▶ [What is expected] Write out all the data again, exactly as shown.

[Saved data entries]
-- pv_equiv track=rewrite | github.com/CodeEventHorizon/ce151 | assignment1.py | fun_exercise_6
-- ===== SOURCE A (Python) =====
-- def fun_exercise_6(x):
--     a1="abcdefghijkl"
--     a2="mnopqrstuvwxyz"
--     for i in range(len(x)):
--         if x[i].lower() in a1:
--             x = x[:i] + x[i].lower() + x[i+1:]
--         elif x[i].lower() in a2:
--             x = x[:i] + x[i].upper() + x[i+1:]
--     y = x
--     return y
-- ===== SOURCE B (Python) =====
-- def fun_exercise_6(x):
--     a1 = "abcdefghijkl"
--     a2 = "mnopqrstuvwxyz"
--     out = []
--     for c in x:
--         lc = c.lower()
--         if lc in a1:
--             out.append(lc)
--         elif lc in a2:
--             out.append(c.upper())
--         else:
--             out.append(c)
--     return ''.join(out)
-- ===== Notes on version B (the rewrite author's own statement) =====
-- stated objective: faster
-- what changed: Replaces the quadratic loop that rebuilds the whole string by slicing (x[:i] + ch + x[i+1:]) at every index with a single pass that collects the converted characters in a list and joins once.
import Mathlib
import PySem

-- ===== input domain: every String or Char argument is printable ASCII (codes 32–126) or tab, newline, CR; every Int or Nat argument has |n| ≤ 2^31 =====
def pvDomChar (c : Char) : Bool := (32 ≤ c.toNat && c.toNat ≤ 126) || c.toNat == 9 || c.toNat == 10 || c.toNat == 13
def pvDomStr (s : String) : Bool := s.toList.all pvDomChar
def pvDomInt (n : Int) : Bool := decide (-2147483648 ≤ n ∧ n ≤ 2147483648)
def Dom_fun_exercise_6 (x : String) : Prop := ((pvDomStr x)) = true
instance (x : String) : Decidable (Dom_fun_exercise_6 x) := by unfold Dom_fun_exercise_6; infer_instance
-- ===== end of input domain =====

-- B replaces A's quadratic per-index string rebuild by slicing with one pass collecting
-- converted characters and a single join (objective: faster, asymptotic).

-- ===== PORT A =====
-- a1 / a2 from A's body
def pvA1 : List Char := "abcdefghijkl".toList
def pvA2 : List Char := "mnopqrstuvwxyz".toList

-- one iteration of A's for-loop: x = x[:i] + x[i].lower()/upper() + x[i+1:]
def pvAStep (s : List Char) (i : Nat) : List Char :=
  match PySem.List.pyGet? s (i : Int) with
  | none => s      -- unreachable: i < len(s) throughout A's loop
  | some c =>
    let lc := PySem.Chars.lowerChar c
    if PySem.Chars.isIn [lc] pvA1 then
      PySem.List.slice s none (some (i : Int)) ++ [lc] ++ PySem.List.slice s (some ((i : Int) + 1)) none
    else if PySem.Chars.isIn [lc] pvA2 then
      PySem.List.slice s none (some (i : Int)) ++ [PySem.Chars.upperChar c] ++ PySem.List.slice s (some ((i : Int) + 1)) none
    else s

def fun_exercise_6 (x : String) : String :=
  String.mk ((List.range x.toList.length).foldl pvAStep x.toList)

-- ===== PORT B =====
-- body of B's for-loop: the converted character appended to out
def pvBStep (c : Char) : Char :=
  let lc := PySem.Chars.lowerChar c
  if PySem.Chars.isIn [lc] pvA1 then lc
  else if PySem.Chars.isIn [lc] pvA2 then PySem.Chars.upperChar c
  else c

def fun_exercise_6_alt (x : String) : String :=
  String.mk (x.toList.foldl (fun out c => out ++ [pvBStep c]) [])

-- ===== PRECONDITION & SPEC =====
def Spec_fun_exercise_6 (x : String) (out : String) : Prop := out = fun_exercise_6_alt x
instance (x : String) (out : String) : Decidable (Spec_fun_exercise_6 x out) := by unfold Spec_fun_exercise_6; infer_instance

-- ===== CLAIM (what is proved, stated in full; the proofs are below) =====
def Claim_equal_fun_exercise_6 : Prop := ∀ (x : String), Dom_fun_exercise_6 x → Spec_fun_exercise_6 x (fun_exercise_6 x)

-- ===== LEMMAS AND PROOFS =====

-- B's append loop is a map
lemma pvB_foldl (l acc : List Char) :
    l.foldl (fun out c => out ++ [pvBStep c]) acc = acc ++ l.map pvBStep := by
  induction l generalizing acc with
  | nil => simp
  | cons c rest ih => simp [List.foldl, ih]

-- invariant of A's loop: the processed prefix is mapped, the rest untouched
lemma pvA_loop (todo done : List Char) :
    (List.range' done.length todo.length).foldl pvAStep (done ++ todo)
      = done ++ todo.map pvBStep := by
  induction todo generalizing done with
  | nil => simp
  | cons c rest ih =>
    simp only [List.length_cons]
    rw [List.range'_succ, List.foldl_cons]
    have hstep : pvAStep (done ++ c :: rest) done.length
        = (done ++ [pvBStep c]) ++ rest := by
      have hget : PySem.List.pyGet? (done ++ c :: rest) ((done.length : Nat) : Int)
          = some c := by
        simp
      have htake : PySem.List.slice (done ++ c :: rest) none (some ((done.length : Nat) : Int))
          = done := by
        rw [PySem.List.slice_to_natCast]
        simp
      have hdrop : PySem.List.slice (done ++ c :: rest) (some (((done.length : Nat) : Int) + 1)) none
          = rest := by
        have : ((done.length : Nat) : Int) + 1 = (((done.length + 1 : Nat)) : Int) := by push_cast; ring
        rw [this, PySem.List.slice_from_natCast]
        have : done ++ c :: rest = (done ++ [c]) ++ rest := by simp
        rw [this]
        simpa using List.drop_left (done ++ [c]) rest
      simp only [pvAStep, hget, pvBStep]
      split_ifs <;> simp [htake, hdrop]
    rw [hstep]
    have := ih (done ++ [pvBStep c])
    simpa using this

-- ===== VERDICT (by name: the statement is the Claim_ definition above) =====
theorem fun_exercise_6_spec : Claim_equal_fun_exercise_6 := by
  intro x _
  unfold Spec_fun_exercise_6 fun_exercise_6 fun_exercise_6_alt
  rw [pvB_foldl, List.range_eq_range']
  have h := pvA_loop x.toList []
  simp only [List.length_nil, List.nil_append] at h
  exact congrArg String.mk h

▶ [Answer for this exercise]
-- pv_equiv track=rewrite | github.com/CodeEventHorizon/ce151 | assignment1.py | fun_exercise_6
-- ===== SOURCE A (Python) =====
-- def fun_exercise_6(x):
--     a1="abcdefghijkl"
--     a2="mnopqrstuvwxyz"
--     for i in range(len(x)):
--         if x[i].lower() in a1:
--             x = x[:i] + x[i].lower() + x[i+1:]
--         elif x[i].lower() in a2:
--             x = x[:i] + x[i].upper() + x[i+1:]
--     y = x
--     return y
-- ===== SOURCE B (Python) =====
-- def fun_exercise_6(x):
--     a1 = "abcdefghijkl"
--     a2 = "mnopqrstuvwxyz"
--     out = []
--     for c in x:
--         lc = c.lower()
--         if lc in a1:
--             out.append(lc)
--         elif lc in a2:
--             out.append(c.upper())
--         else:
--             out.append(c)
--     return ''.join(out)
-- ===== Notes on version B (the rewrite author's own statement) =====
-- stated objective: faster
-- what changed: Replaces the quadratic loop that rebuilds the whole string by slicing (x[:i] + ch + x[i+1:]) at every index with a single pass that collects the converted characters in a list and joins once.
import Mathlib
import PySem

-- ===== input domain: every String or Char argument is printable ASCII (codes 32–126) or tab, newline, CR; every Int or Nat argument has |n| ≤ 2^31 =====
def pvDomChar (c : Char) : Bool := (32 ≤ c.toNat && c.toNat ≤ 126) || c.toNat == 9 || c.toNat == 10 || c.toNat == 13
def pvDomStr (s : String) : Bool := s.toList.all pvDomChar
def pvDomInt (n : Int) : Bool := decide (-2147483648 ≤ n ∧ n ≤ 2147483648)
def Dom_fun_exercise_6 (x : String) : Prop := ((pvDomStr x)) = true
instance (x : String) : Decidable (Dom_fun_exercise_6 x) := by unfold Dom_fun_exercise_6; infer_instance
-- ===== end of input domain =====

-- B replaces A's quadratic per-index string rebuild by slicing with one pass collecting
-- converted characters and a single join (objective: faster, asymptotic).

-- ===== PORT A =====
-- a1 / a2 from A's body
def pvA1 : List Char := "abcdefghijkl".toList
def pvA2 : List Char := "mnopqrstuvwxyz".toList

-- one iteration of A's for-loop: x = x[:i] + x[i].lower()/upper() + x[i+1:]
def pvAStep (s : List Char) (i : Nat) : List Char :=
  match PySem.List.pyGet? s (i : Int) with
  | none => s      -- unreachable: i < len(s) throughout A's loop
  | some c =>
    let lc := PySem.Chars.lowerChar c
    if PySem.Chars.isIn [lc] pvA1 then
      PySem.List.slice s none (some (i : Int)) ++ [lc] ++ PySem.List.slice s (some ((i : Int) + 1)) none
    else if PySem.Chars.isIn [lc] pvA2 then
      PySem.List.slice s none (some (i : Int)) ++ [PySem.Chars.upperChar c] ++ PySem.List.slice s (some ((i : Int) + 1)) none
    else s

def fun_exercise_6 (x : String) : String :=
  String.mk ((List.range x.toList.length).foldl pvAStep x.toList)

-- ===== PORT B =====
-- body of B's for-loop: the converted character appended to out
def pvBStep (c : Char) : Char :=
  let lc := PySem.Chars.lowerChar c
  if PySem.Chars.isIn [lc] pvA1 then lc
  else if PySem.Chars.isIn [lc] pvA2 then PySem.Chars.upperChar c
  else c

def fun_exercise_6_alt (x : String) : String :=
  String.mk (x.toList.foldl (fun out c => out ++ [pvBStep c]) [])

-- ===== PRECONDITION & SPEC =====
def Spec_fun_exercise_6 (x : String) (out : String) : Prop := out = fun_exercise_6_alt x
instance (x : String) (out : String) : Decidable (Spec_fun_exercise_6 x out) := by unfold Spec_fun_exercise_6; infer_instance

-- ===== CLAIM (what is proved, stated in full; the proofs are below) =====
def Claim_equal_fun_exercise_6 : Prop := ∀ (x : String), Dom_fun_exercise_6 x → Spec_fun_exercise_6 x (fun_exercise_6 x)

-- ===== LEMMAS AND PROOFS =====

-- B's append loop is a map
lemma pvB_foldl (l acc : List Char) :
    l.foldl (fun out c => out ++ [pvBStep c]) acc = acc ++ l.map pvBStep := by
  induction l generalizing acc with
  | nil => simp
  | cons c rest ih => simp [List.foldl, ih]

-- invariant of A's loop: the processed prefix is mapped, the rest untouched
lemma pvA_loop (todo done : List Char) :
    (List.range' done.length todo.length).foldl pvAStep (done ++ todo)
      = done ++ todo.map pvBStep := by
  induction todo generalizing done with
  | nil => simp
  | cons c rest ih =>
    simp only [List.length_cons]
    rw [List.range'_succ, List.foldl_cons]
    have hstep : pvAStep (done ++ c :: rest) done.length
        = (done ++ [pvBStep c]) ++ rest := by
      have hget : PySem.List.pyGet? (done ++ c :: rest) ((done.length : Nat) : Int)
          = some c := by
        simp
      have htake : PySem.List.slice (done ++ c :: rest) none (some ((done.length : Nat) : Int))
          = done := by
        rw [PySem.List.slice_to_natCast]
        simp
      have hdrop : PySem.List.slice (done ++ c :: rest) (some (((done.length : Nat) : Int) + 1)) none
          = rest := by
        have : ((done.length : Nat) : Int) + 1 = (((done.length + 1 : Nat)) : Int) := by push_cast; ring
        rw [this, PySem.List.slice_from_natCast]
        have : done ++ c :: rest = (done ++ [c]) ++ rest := by simp
        rw [this]
        simpa using List.drop_left (done ++ [c]) rest
      simp only [pvAStep, hget, pvBStep]
      split_ifs <;> simp [htake, hdrop]
    rw [hstep]
    have := ih (done ++ [pvBStep c])
    simpa using this

-- ===== VERDICT (by name: the statement is the Claim_ definition above) =====
theorem fun_exercise_6_spec : Claim_equal_fun_exercise_6 := by
  intro x _
  unfold Spec_fun_exercise_6 fun_exercise_6 fun_exercise_6_alt
  rw [pvB_foldl, List.range_eq_range']
  have h := pvA_loop x.toList []
  simp only [List.length_nil, List.nil_append] at h
  exact congrArg String.mk h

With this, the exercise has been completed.